Se la madre in gravidanza ha queste caratteristiche:

  •  Età superiore ai 35 anni.

  •  Familiarità diabetica positiva in primo grado (genitori o fratelli).

  • Obesità.

  •  Precedente gravidanza con diagnosi di diabete gestazionale.

  •  Precedente parto di bambino con peso alla nascita superiore o  uguale 4 kg (macrosomia fetale).

  • Precedente/i parto di bambino nato morto.

  • Presenza di glicosuria ,cioè glucosio nelle urine.

 

Devi subito rivolgerti al tuo ostetrico o al diabetologo per eseguire un :

maternitàTest di screening per il diabete in gravidanza che  deve essere eseguito tra la 16° e la 24° settimana

 

Cominciamo a sfatare l’opinione comune che se un bambino nasce macrosomico, se cioè il suo peso è notevole alla nascita, vuol dire che gode ottima salute, anzi! Esempio nei sia il nato da madre diabetica, se ella non è stata seguita adeguatamente dal suo ostetrico.  Infatti i Il figlio di madre diabetica è l’esempio più comune di mortalità e morbilità neonatale da malattia metabolica della madre. Esiste una correlazione tra il cattivo controllo del diabete all’inizio della gestazione  e l’incidenza di malformazioni congenite

  • HbA1c <   9,3  rischio di aborto  12,4%   malformazioni  3%

  • HbA1c > 14,3  rischio di aborto  37,5 %  malformazioni 40%

 Con l’avvento della terapia insulinica oggi, con una dieta stretta e rigorosa che non faccia aumentare molto di peso la gravida diabetica,  la donna non solo raggiunge l’età fertile, ma anche è in grado di portare a compimento bene le sue gravidanze, con tutti i rischi annessi e connessi. Negli anni ‘60 la mortalità fetale e neonatale era ancora pari circa al 65%, oggi invece, nella maggior parte dei casi anche se il decorso perinatale è normale, rimane il fatto che il nato da madre con diabete, rimane un  neonato a rischio di complicazioni anche gravi.

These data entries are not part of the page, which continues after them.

-- pv_equiv track=rewrite | github.com/ELokhorst/AdventOfCode | 2024/day19.py | is_partition_possible
-- ===== SOURCE A (Python) =====
-- def is_partition_possible(s: str, patterns: set) -> int:
--     def count_partitions(start, memo):
--         if start == len(s):
--             return 1
--         if start in memo:
--             return memo[start]
--
--         total_count = 0
--         for end in range(start + 1, len(s) + 1):
--             substring = s[start:end]
--             if substring in patterns:
--                 total_count += count_partitions(end, memo)
--
--         memo[start] = total_count
--         return total_count
--
--     memo = {}
--     return count_partitions(0, memo)
-- ===== SOURCE B (Python) =====
-- def is_partition_possible(s, patterns):
--     n = len(s)
--     dp = [0] * (n + 1)
--     dp[n] = 1
--     for i in reversed(range(n)):
--         dp[i] = sum(dp[end] for end in range(i + 1, n + 1) if s[i:end] in patterns)
--     return dp[0]
-- ===== Notes on version B (the rewrite author's own statement) =====
-- stated objective: alternative
-- what changed: Replaced the top-down memoized recursion with a bottom-up DP array filled back-to-front (dp[i] = ways to partition the suffix s[i:]), eliminating recursion and the memo dict.
import Mathlib
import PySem

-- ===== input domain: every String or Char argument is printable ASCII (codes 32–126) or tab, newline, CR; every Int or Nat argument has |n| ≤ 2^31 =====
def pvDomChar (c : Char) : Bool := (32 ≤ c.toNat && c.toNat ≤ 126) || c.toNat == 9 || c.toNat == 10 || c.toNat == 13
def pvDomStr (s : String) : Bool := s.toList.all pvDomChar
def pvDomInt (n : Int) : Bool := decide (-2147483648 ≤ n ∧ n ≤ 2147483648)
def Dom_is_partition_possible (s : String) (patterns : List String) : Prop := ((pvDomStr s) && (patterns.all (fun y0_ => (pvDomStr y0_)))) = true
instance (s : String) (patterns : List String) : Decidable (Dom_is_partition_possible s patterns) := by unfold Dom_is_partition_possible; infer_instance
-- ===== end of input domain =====

-- B replaces A's top-down memoized recursion by a bottom-up DP array filled back-to-front
-- (dp[i] = number of ways to partition the suffix s[i:]); same exact return value (objective: alternative).

-- shared one-liner: the membership test `s[start:end] in patterns` both Pythons perform
def pvCond (s : String) (P : List String) (i e : Nat) : Bool :=
  P.contains (PySem.Str.slice s (some (i : Int)) (some (e : Int)))

-- ===== PORT A =====
-- count_partitions(start, memo), state-threaded; the fuel argument only bounds the recursion
-- depth (len(s)+1 suffices since `start` strictly increases along any call chain); `start`/`end`
-- are Python ints that are provably natural here, ported as Nat carrying the same values.
def pvCountA (s : String) (P : List String) : Nat → Nat → PySem.Dict Nat Int → Int × PySem.Dict Nat Int
  | 0, _, memo => (0, memo)   -- unreachable with the initial fuel
  | fuel+1, start, memo =>
    if start = s.toList.length then (1, memo)
    else
      match memo.get? start with
      | some v => (v, memo)
      | none =>
        -- for end in range(start+1, len(s)+1): total_count += … (memo threaded through)
        let r := (List.range' (start+1) (s.toList.length - start)).foldl
          (fun (acc : Int × PySem.Dict Nat Int) e =>
            if pvCond s P start e then
              let t := pvCountA s P fuel e acc.2
              (acc.1 + t.1, t.2)
            else acc) ((0 : Int), memo)
        (r.1, r.2.insert start r.1)

def is_partition_possible (s : String) (patterns : List String) : Int :=
  (pvCountA s patterns (s.toList.length + 1) 0 PySem.Dict.empty).1

-- ===== PORT B =====
-- bottom-up: dp = [0]*(n+1); dp[n] = 1; for i in reversed(range(n)): dp[i] = sum(...); return dp[0]
def is_partition_possible_alt (s : String) (patterns : List String) : Int :=
  let n := s.toList.length
  let dp0 := (List.replicate (n+1) (0 : Int)).set n 1
  let dp := (List.range n).reverse.foldl
    (fun dp i =>
      dp.set i (((List.range' (i+1) (n - i)).filter (fun e => pvCond s patterns i e)).map
        (fun e => dp.getD e 0)).sum) dp0
  dp.getD 0 0

-- ===== PRECONDITION & SPEC =====
def Spec_is_partition_possible (s : String) (patterns : List String) (out : Int) : Prop := out = is_partition_possible_alt s patterns
instance (s : String) (patterns : List String) (out : Int) : Decidable (Spec_is_partition_possible s patterns out) := by unfold Spec_is_partition_possible; infer_instance

-- ===== CLAIM (what is proved, stated in full; the proofs are below) =====
def Claim_equal_is_partition_possible : Prop := ∀ (s : String) (patterns : List String), Dom_is_partition_possible s patterns → Spec_is_partition_possible s patterns (is_partition_possible s patterns)

-- ===== LEMMAS AND PROOFS =====

-- reference recurrence: pvG fuel start = number of ways to partition the suffix s[start:]
def pvG (s : String) (P : List String) : Nat → Nat → Int
  | 0, _ => 0
  | f+1, start =>
    if start = s.toList.length then 1
    else ((List.range' (start+1) (s.toList.length - start)).map
      (fun e => if pvCond s P start e then pvG s P f e else 0)).sum

lemma pvG_fuel (s : String) (P : List String) :
    ∀ f1 f2 start, s.toList.length - start < f1 → s.toList.length - start < f2 →
      pvG s P f1 start = pvG s P f2 start := by
  intro f1
  induction f1 with
  | zero => intro f2 start h1 _; omega
  | succ f1 ih =>
    intro f2 start h1 h2
    match f2 with
    | 0 => omega
    | f2+1 =>
      simp only [pvG]
      split
      · rfl
      · rename_i hne
        congr 1
        apply List.map_congr_left
        intro e he
        rw [List.mem_range'] at he
        have := ih f2 e (by omega) (by omega)
        split
        · exact this
        · rfl

def pvGN (s : String) (P : List String) (start : Nat) : Int :=
  pvG s P (s.toList.length + 1) start

lemma pvGN_eq (s : String) (P : List String) (start : Nat) :
    pvGN s P start = if start = s.toList.length then 1
    else ((List.range' (start+1) (s.toList.length - start)).map
      (fun e => if pvCond s P start e then pvGN s P e else 0)).sum := by
  unfold pvGN
  conv_lhs => rw [pvG]
  split
  · rfl
  · congr 1
    apply List.map_congr_left
    intro e he
    rw [List.mem_range'] at he
    have := pvG_fuel s P (s.toList.length) (s.toList.length + 1) e (by omega) (by omega)
    split
    · exact this
    · rfl

-- memo invariant: every stored value is the reference value
def pvInvA (s : String) (P : List String) (memo : PySem.Dict Nat Int) : Prop :=
  ∀ k v, memo.get? k = some v → v = pvGN s P k

lemma pvFoldA (s : String) (P : List String) (fuel start : Nat)
    (IH : ∀ e memo, s.toList.length - e < fuel → pvInvA s P memo →
      (pvCountA s P fuel e memo).1 = pvGN s P e ∧ pvInvA s P (pvCountA s P fuel e memo).2) :
    ∀ (l : List Nat), (∀ e ∈ l, s.toList.length - e < fuel) →
      ∀ (acc : Int) (memo : PySem.Dict Nat Int), pvInvA s P memo →
      (l.foldl (fun (acc : Int × PySem.Dict Nat Int) e =>
          if pvCond s P start e then (acc.1 + (pvCountA s P fuel e acc.2).1, (pvCountA s P fuel e acc.2).2)
          else acc) (acc, memo)).1
        = acc + (l.map (fun e => if pvCond s P start e then pvGN s P e else 0)).sum ∧
      pvInvA s P (l.foldl (fun (acc : Int × PySem.Dict Nat Int) e =>
          if pvCond s P start e then (acc.1 + (pvCountA s P fuel e acc.2).1, (pvCountA s P fuel e acc.2).2)
          else acc) (acc, memo)).2 := by
  intro l
  induction l with
  | nil => intro _ acc memo hinv; simp [hinv]
  | cons e rest ih =>
    intro hl acc memo hinv
    simp only [List.foldl_cons, List.map_cons, List.sum_cons]
    by_cases hc : pvCond s P start e = true
    · rw [if_pos hc, if_pos hc]
      obtain ⟨hv, hinv'⟩ := IH e memo (hl e (by simp)) hinv
      have := ih (fun x hx => hl x (by simp [hx])) (acc + pvGN s P e)
        (pvCountA s P fuel e memo).2 hinv'
      rw [hv]
      exact ⟨by rw [this.1]; ring, this.2⟩
    · rw [if_neg hc, if_neg hc]
      have := ih (fun x hx => hl x (by simp [hx])) acc memo hinv
      exact ⟨by rw [this.1]; ring, this.2⟩

lemma pvA_correct (s : String) (P : List String) :
    ∀ fuel start memo, s.toList.length - start < fuel → pvInvA s P memo →
      (pvCountA s P fuel start memo).1 = pvGN s P start ∧
      pvInvA s P (pvCountA s P fuel start memo).2 := by
  intro fuel
  induction fuel with
  | zero => intro start memo h _; omega
  | succ fuel ih =>
    intro start memo h hinv
    simp only [pvCountA]
    by_cases hs : start = s.toList.length
    · simp only [hs, if_true]
      refine ⟨?_, hinv⟩
      rw [pvGN_eq]
      simp
    · simp only [hs, if_false]
      match hm : memo.get? start with
      | some v =>
        simp only []
        exact ⟨(hinv start v hm), hinv⟩
      | none =>
        simp only []
        have hbound : ∀ e ∈ List.range' (start+1) (s.toList.length - start),
            s.toList.length - e < fuel := by
          intro e he; rw [List.mem_range'] at he; omega
        obtain ⟨h1, h2⟩ := pvFoldA s P fuel start ih
          (List.range' (start+1) (s.toList.length - start)) hbound 0 memo hinv
        constructor
        · rw [h1, pvGN_eq, if_neg hs]; ring
        · intro k v hk
          rw [PySem.Dict.get?_insert] at hk
          split at hk
          · rename_i hks
            rw [hks]
            have hrv := Option.some.inj hk
            rw [← hrv, h1, pvGN_eq, if_neg hs]; ring
          · exact h2 k v hk

-- B-side helpers
lemma pvSumFilterMap (p : Nat → Bool) (f : Nat → Int) :
    ∀ (l : List Nat), ((l.filter p).map f).sum = (l.map (fun e => if p e then f e else 0)).sum := by
  intro l
  induction l with
  | nil => simp
  | cons e rest ih => by_cases hc : p e <;> simp [hc, ih]

lemma pvB_fold (s : String) (P : List String) :
    ∀ (m : Nat), m ≤ s.toList.length → ∀ (dp : List Int),
      dp.length = s.toList.length + 1 →
      (∀ j, m ≤ j → j ≤ s.toList.length → dp.getD j 0 = pvGN s P j) →
      ∀ j, j ≤ s.toList.length →
        ((List.range m).reverse.foldl
          (fun dp i =>
            dp.set i (((List.range' (i+1) (s.toList.length - i)).filter (fun e => pvCond s P i e)).map
              (fun e => dp.getD e 0)).sum) dp).getD j 0 = pvGN s P j := by
  intro m
  induction m with
  | zero => intro _ dp _ hdp j hj; simpa using hdp j (Nat.zero_le j) hj
  | succ m ih =>
    intro hm dp hlen hdp j hj
    have hrev : (List.range (m+1)).reverse = m :: (List.range m).reverse := by
      rw [List.range_succ]; simp
    rw [hrev, List.foldl_cons]
    set v := (((List.range' (m+1) (s.toList.length - m)).filter (fun e => pvCond s P m e)).map
      (fun e => dp.getD e 0)).sum with hv
    have hvG : v = pvGN s P m := by
      rw [hv, pvSumFilterMap]
      rw [pvGN_eq, if_neg (by omega)]
      congr 1
      apply List.map_congr_left
      intro e he
      rw [List.mem_range'] at he
      have := hdp e (by omega) (by omega)
      split
      · exact this
      · rfl
    apply ih (by omega) (dp.set m v)
    · simp [hlen]
    · intro k hk1 hk2
      by_cases hkm : k = m
      · subst hkm
        rw [List.getD_eq_getElem?_getD, List.getElem?_set_self (by omega), Option.getD_some, hvG]
      · rw [List.getD_eq_getElem?_getD, List.getElem?_set_ne (by omega), ← List.getD_eq_getElem?_getD]
        exact hdp k (by omega) hk2
    · exact hj

lemma pvB_eq_G (s : String) (P : List String) : is_partition_possible_alt s P = pvGN s P 0 := by
  unfold is_partition_possible_alt
  apply pvB_fold s P (s.toList.length) (le_refl _)
  · simp
  · intro j hj1 hj2
    have hjn : j = s.toList.length := by omega
    subst hjn
    rw [List.getD_eq_getElem?_getD, List.getElem?_set_self (by simp), Option.getD_some]
    rw [pvGN_eq]; simp
  · exact Nat.zero_le _

lemma pvA_eq_G (s : String) (P : List String) : is_partition_possible s P = pvGN s P 0 := by
  unfold is_partition_possible
  have := pvA_correct s P (s.toList.length + 1) 0 PySem.Dict.empty (by omega)
    (by intro k v hk; simp [PySem.Dict.get?_empty] at hk)
  exact this.1

-- ===== VERDICT (by name: the statement is the Claim_ definition above) =====
theorem is_partition_possible_spec : Claim_equal_is_partition_possible := by
  intro s patterns _
  unfold Spec_is_partition_possible
  rw [pvA_eq_G, pvB_eq_G]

La prognosi dipende, oltre che dalla malattia, da come  il ginecologo ed il pediatra sanno gestire questa condizione.

Non è raro imbattersi in un bambino nato da madre diabetica, perché questa evenienza oscilla dal 10% degli  USA al 4% di altre popolazioni.

L’incidenza aumenta con :

  • l’età,

  • il sovrappeso all’inizio della gravidanza,

  • la familiarità per diabete

  • le precedenti gravidanze con diabete gestazionale

Questi neonati presentano un rischio:

  • triplo per mortalità e malformazioni congenite,

  • doppio per trauma da parto,

  • quadruplo per ricovero in TIN.

Fisiopatologia.

Perché un bambino nato da una madre diabetica dovrebbe avere sofferenze? Non avete visto voi, forse, questi bei bambinoni, con le guancine paffute, che le mamme ammirano, non sapendo la sofferenza di queste creature definite “ i giganti con i piedi di argilla”? Non si tratta qui di scoraggiare una madre diabetica dall’avere una gravidanza come tutte le altre madri del mondo, ma si tratta si ammonirla ad essere seguita bene dal suo ostetrico, senza prendere peso e con alimentazione molto rigorosa. Infatti una iperglicemia materna significa che anche il prodotto del concepimento andrà in sofferenza per la stessa iperglicemia, se il compenso del diabete gestazionale non è stato adeguato,  e l’ Iperglicemia fetale, in ultima analisi, stimolerà la cellula beta pancreatica fetale determinando una iperinsulinemia fetale. Si avrà la formazione di feti macrosomici, con organi enormi, fegato e pancreas di volume aumentato, dove vi sarà il rischio di generare neonati poliglobulici, per le aumentate esigenze dell’ organismo con ematopoiesi extramidollare.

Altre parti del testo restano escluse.